=== Begin Enclosure ===
-- pv_equiv track=rewrite | github.com/Koeunseooooo/Algorithm | 삼성/swea/d3/1일차flatten.py | solve
-- ===== SOURCE A (Python) =====
-- def solve(n, arr):
--     while n:
--         # 현재 시점기준으로 가장 큰 값과 작은 값
--         min_value = max(arr)
--         max_value = min(arr)
--         min_idx = arr.index(min_value)
--         max_idx = arr.index(max_value)
--         arr[min_idx] += 1
--         arr[max_idx] -= 1
--         n -= 1
--     min_value = max(arr)
--     max_value = min(arr)
--     diff = max_value - min_value
--     return diff
-- ===== SOURCE B (Python) =====
-- def solve(n, arr):
--     m, M = min(arr), max(arr)
--     if m == M:
--         return 0
--     return m - M - 2 * n
-- ===== Notes on version B (the rewrite author's own statement) =====
-- stated objective: faster
-- what changed: A simulates n rounds, each scanning the list four times (max, min, two index lookups) and mutating it; B observes that each round simply raises the current maximum by 1 and lowers the current minimum by 1, so the answer is min(arr)-max(arr)-2n in closed form (0 when all elements are equal), computed in one pass with no simulation.
import Mathlib
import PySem

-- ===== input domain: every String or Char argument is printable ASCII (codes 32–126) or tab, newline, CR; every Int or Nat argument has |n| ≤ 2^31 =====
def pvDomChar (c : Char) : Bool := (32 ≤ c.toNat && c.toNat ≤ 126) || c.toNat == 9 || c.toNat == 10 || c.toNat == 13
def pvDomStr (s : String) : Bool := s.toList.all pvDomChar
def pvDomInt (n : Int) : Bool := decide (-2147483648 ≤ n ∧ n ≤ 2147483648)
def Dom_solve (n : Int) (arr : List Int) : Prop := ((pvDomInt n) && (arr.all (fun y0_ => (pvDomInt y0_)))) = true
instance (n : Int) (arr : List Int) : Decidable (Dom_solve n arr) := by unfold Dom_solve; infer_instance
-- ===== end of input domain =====

-- B replaces A's n-round simulation by the closed form min(arr) - max(arr) - 2*n (0 when all
-- elements are equal); note A mutates its arr argument in place while B does not — the
-- equivalence proved here is about the return value only.

-- ===== PORT A =====
-- one iteration of A's while-loop body (min_value/max_value names kept from the Python,
-- which swaps them: min_value holds max(arr))
def solveStep (arr : List Int) : List Int :=
  let min_value := (PySem.List.max? arr (fun x => x)).getD 0
  let max_value := (PySem.List.min? arr (fun x => x)).getD 0
  let min_idx := (PySem.List.index? arr min_value).getD 0
  let max_idx := (PySem.List.index? arr max_value).getD 0
  let arr := arr.set min_idx ((arr[min_idx]?.getD 0) + 1)
  let arr := arr.set max_idx ((arr[max_idx]?.getD 0) - 1)
  arr

-- the while-loop, run n times (under Pre_, n ≥ 0; Python diverges for n < 0)
def solveLoop : Nat → List Int → List Int
  | 0, arr => arr
  | k + 1, arr => solveLoop k (solveStep arr)

def solve (n : Int) (arr : List Int) : Int :=
  let arr := solveLoop n.toNat arr
  let min_value := (PySem.List.max? arr (fun x => x)).getD 0
  let max_value := (PySem.List.min? arr (fun x => x)).getD 0
  max_value - min_value

-- ===== PORT B =====
def solve_alt (n : Int) (arr : List Int) : Int :=
  let m := (PySem.List.min? arr (fun x => x)).getD 0
  let M := (PySem.List.max? arr (fun x => x)).getD 0
  if m == M then 0 else m - M - 2 * n

-- ===== PRECONDITION & SPEC =====
-- Pre_ excludes exactly the inputs where A does not return: arr = [] (max([]) raises
-- ValueError) and n < 0 (the while-loop never terminates).
def Pre_solve (n : Int) (arr : List Int) : Prop := 0 ≤ n ∧ arr ≠ []
instance (n : Int) (arr : List Int) : Decidable (Pre_solve n arr) := by unfold Pre_solve; infer_instance
def pvWitness_solve : Int × List Int := (3, [1, 5, 2])

def Spec_solve (n : Int) (arr : List Int) (out : Int) : Prop := out = solve_alt n arr
instance (n : Int) (arr : List Int) (out : Int) : Decidable (Spec_solve n arr out) := by unfold Spec_solve; infer_instance

-- ===== CLAIM (what is proved, stated in full; the proofs are below) =====
def Claim_equal_solve : Prop := ∀ (n : Int) (arr : List Int), Dom_solve n arr → Pre_solve n arr → Spec_solve n arr (solve n arr)

-- ===== LEMMAS AND PROOFS =====
theorem solveStep_const (arr : List Int) (m : Int)
    (hmin : PySem.List.min? arr (fun x => x) = some m)
    (hmax : PySem.List.max? arr (fun x => x) = some m) :
    solveStep arr = arr := by
  obtain ⟨i, hi⟩ := Option.isSome_iff_exists.mp
    ((PySem.List.index?_isSome_iff arr m).mpr (PySem.List.min?_mem hmin))
  obtain ⟨hilt, hig, -⟩ := PySem.List.getElem_of_index?_eq_some hi
  unfold solveStep
  simp only [hmin, hmax, hi, Option.getD_some]
  rw [List.getElem?_eq_getElem hilt, hig]
  simp only [Option.getD_some, List.getElem?_set_self', List.getElem?_eq_getElem hilt, hig,
    List.set_set]
  norm_num
  rw [← hig, List.set_getElem_self]

theorem max?_eq_some_of (arr : List Int) (M : Int) (hmem : M ∈ arr)
    (hub : ∀ y ∈ arr, y ≤ M) : PySem.List.max? arr (fun x => x) = some M := by
  cases h : PySem.List.max? arr (fun x => x) with
  | none => rw [PySem.List.max?_eq_none_iff] at h; simp [h] at hmem
  | some x =>
      exact congrArg some (le_antisymm (hub x (PySem.List.max?_mem h))
        (PySem.List.max?_isMax h M hmem))

theorem min?_eq_some_of (arr : List Int) (m : Int) (hmem : m ∈ arr)
    (hlb : ∀ y ∈ arr, m ≤ y) : PySem.List.min? arr (fun x => x) = some m := by
  cases h : PySem.List.min? arr (fun x => x) with
  | none => rw [PySem.List.min?_eq_none_iff] at h; simp [h] at hmem
  | some x =>
      exact congrArg some (le_antisymm (PySem.List.min?_isMin h m hmem)
        (hlb x (PySem.List.min?_mem h)))

theorem solveStep_spread (arr : List Int) (m M : Int)
    (hmin : PySem.List.min? arr (fun x => x) = some m)
    (hmax : PySem.List.max? arr (fun x => x) = some M)
    (hlt : m < M) :
    PySem.List.min? (solveStep arr) (fun x => x) = some (m - 1) ∧
    PySem.List.max? (solveStep arr) (fun x => x) = some (M + 1) := by
  obtain ⟨i, hi⟩ := Option.isSome_iff_exists.mp
    ((PySem.List.index?_isSome_iff arr M).mpr (PySem.List.max?_mem hmax))
  obtain ⟨j, hj⟩ := Option.isSome_iff_exists.mp
    ((PySem.List.index?_isSome_iff arr m).mpr (PySem.List.min?_mem hmin))
  obtain ⟨hilt, hig, -⟩ := PySem.List.getElem_of_index?_eq_some hi
  obtain ⟨hjlt, hjg, -⟩ := PySem.List.getElem_of_index?_eq_some hj
  have hij : i ≠ j := fun h => absurd (hig.symm.trans (h ▸ hjg)) (ne_of_gt hlt)
  have hstep : solveStep arr = (arr.set i (M + 1)).set j (m - 1) := by
    unfold solveStep
    simp only [hmin, hmax, hi, hj, Option.getD_some]
    rw [List.getElem?_eq_getElem hilt, hig, List.getElem?_set_ne hij,
      List.getElem?_eq_getElem hjlt, hjg]
    simp only [Option.getD_some]
  have hjlt2 : j < ((arr.set i (M + 1)).set j (m - 1)).length := by
    simpa using hjlt
  have hilt2 : i < ((arr.set i (M + 1)).set j (m - 1)).length := by
    simpa using hilt
  have hmmem : (m - 1) ∈ solveStep arr := by
    rw [hstep]
    have h := List.getElem_mem hjlt2
    rwa [List.getElem_set_self] at h
  have hMmem : (M + 1) ∈ solveStep arr := by
    rw [hstep]
    have h := List.getElem_mem hilt2
    rwa [List.getElem_set_ne (fun h => hij h.symm), List.getElem_set_self] at h
  have hrange : ∀ y ∈ solveStep arr, m - 1 ≤ y ∧ y ≤ M + 1 := by
    intro y hy
    rw [hstep] at hy
    rcases List.mem_or_eq_of_mem_set hy with hy1 | rfl
    · rcases List.mem_or_eq_of_mem_set hy1 with hy2 | rfl
      · exact ⟨le_trans (by omega) (PySem.List.min?_isMin hmin y hy2),
          le_trans (PySem.List.max?_isMax hmax y hy2) (by omega)⟩
      · omega
    · omega
  exact ⟨min?_eq_some_of _ _ hmmem (fun y hy => (hrange y hy).1),
    max?_eq_some_of _ _ hMmem (fun y hy => (hrange y hy).2)⟩

theorem solveLoop_const (k : Nat) (arr : List Int) (m : Int)
    (hmin : PySem.List.min? arr (fun x => x) = some m)
    (hmax : PySem.List.max? arr (fun x => x) = some m) :
    solveLoop k arr = arr := by
  induction k with
  | zero => rfl
  | succ k ih =>
      show solveLoop k (solveStep arr) = arr
      rw [solveStep_const arr m hmin hmax, ih]

theorem solveLoop_spread (k : Nat) (arr : List Int) (m M : Int)
    (hmin : PySem.List.min? arr (fun x => x) = some m)
    (hmax : PySem.List.max? arr (fun x => x) = some M)
    (hlt : m < M) :
    PySem.List.min? (solveLoop k arr) (fun x => x) = some (m - k) ∧
    PySem.List.max? (solveLoop k arr) (fun x => x) = some (M + k) := by
  induction k generalizing arr m M with
  | zero => simpa using ⟨hmin, hmax⟩
  | succ k ih =>
      obtain ⟨h1, h2⟩ := solveStep_spread arr m M hmin hmax hlt
      obtain ⟨h3, h4⟩ := ih (solveStep arr) (m - 1) (M + 1) h1 h2 (by omega)
      constructor
      · rw [show solveLoop (k + 1) arr = solveLoop k (solveStep arr) from rfl, h3]
        congr 1; push_cast; ring
      · rw [show solveLoop (k + 1) arr = solveLoop k (solveStep arr) from rfl, h4]
        congr 1; push_cast; ring

-- ===== VERDICT (by name: the statement is the Claim_ definition above) =====
theorem solve_spec : Claim_equal_solve := by
  intro n arr _ hpre
  obtain ⟨hn, hne⟩ := hpre
  unfold Spec_solve solve solve_alt
  dsimp only
  cases hmin : PySem.List.min? arr (fun x => x) with
  | none => exact absurd ((PySem.List.min?_eq_none_iff arr _).mp hmin) hne
  | some m =>
  cases hmax : PySem.List.max? arr (fun x => x) with
  | none => exact absurd ((PySem.List.max?_eq_none_iff arr _).mp hmax) hne
  | some M =>
  have hle : m ≤ M := PySem.List.min?_isMin hmin M (PySem.List.max?_mem hmax)
  rcases eq_or_lt_of_le hle with rfl | hlt
  · rw [solveLoop_const n.toNat arr m hmin hmax]
    simp [hmin, hmax]
  · obtain ⟨h1, h2⟩ := solveLoop_spread n.toNat arr m M hmin hmax hlt
    rw [h1, h2]
    simp only [Option.getD_some]
    have : ((n.toNat : Int)) = n := Int.toNat_of_nonneg hn
    have hne2 : (m == M) = false := by simp [ne_of_lt hlt]
    rw [hne2, if_neg Bool.false_ne_true]
    omega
=== End Enclosure ===
* [HOW TO COMPLETE THIS TASK]
Return a word-for-word copy of the lines above from the one holding "import Mathlib" through the one holding "-- the while-loop, run", with both of them included and nothing besides.

* [EXERCISE SOLUTION]
import Mathlib
import PySem

-- ===== input domain: every String or Char argument is printable ASCII (codes 32–126) or tab, newline, CR; every Int or Nat argument has |n| ≤ 2^31 =====
def pvDomChar (c : Char) : Bool := (32 ≤ c.toNat && c.toNat ≤ 126) || c.toNat == 9 || c.toNat == 10 || c.toNat == 13
def pvDomStr (s : String) : Bool := s.toList.all pvDomChar
def pvDomInt (n : Int) : Bool := decide (-2147483648 ≤ n ∧ n ≤ 2147483648)
def Dom_solve (n : Int) (arr : List Int) : Prop := ((pvDomInt n) && (arr.all (fun y0_ => (pvDomInt y0_)))) = true
instance (n : Int) (arr : List Int) : Decidable (Dom_solve n arr) := by unfold Dom_solve; infer_instance
-- ===== end of input domain =====

-- B replaces A's n-round simulation by the closed form min(arr) - max(arr) - 2*n (0 when all
-- elements are equal); note A mutates its arr argument in place while B does not — the
-- equivalence proved here is about the return value only.

-- ===== PORT A =====
-- one iteration of A's while-loop body (min_value/max_value names kept from the Python,
-- which swaps them: min_value holds max(arr))
def solveStep (arr : List Int) : List Int :=
  let min_value := (PySem.List.max? arr (fun x => x)).getD 0
  let max_value := (PySem.List.min? arr (fun x => x)).getD 0
  let min_idx := (PySem.List.index? arr min_value).getD 0
  let max_idx := (PySem.List.index? arr max_value).getD 0
  let arr := arr.set min_idx ((arr[min_idx]?.getD 0) + 1)
  let arr := arr.set max_idx ((arr[max_idx]?.getD 0) - 1)
  arr

-- the while-loop, run n times (under Pre_, n ≥ 0; Python diverges for n < 0)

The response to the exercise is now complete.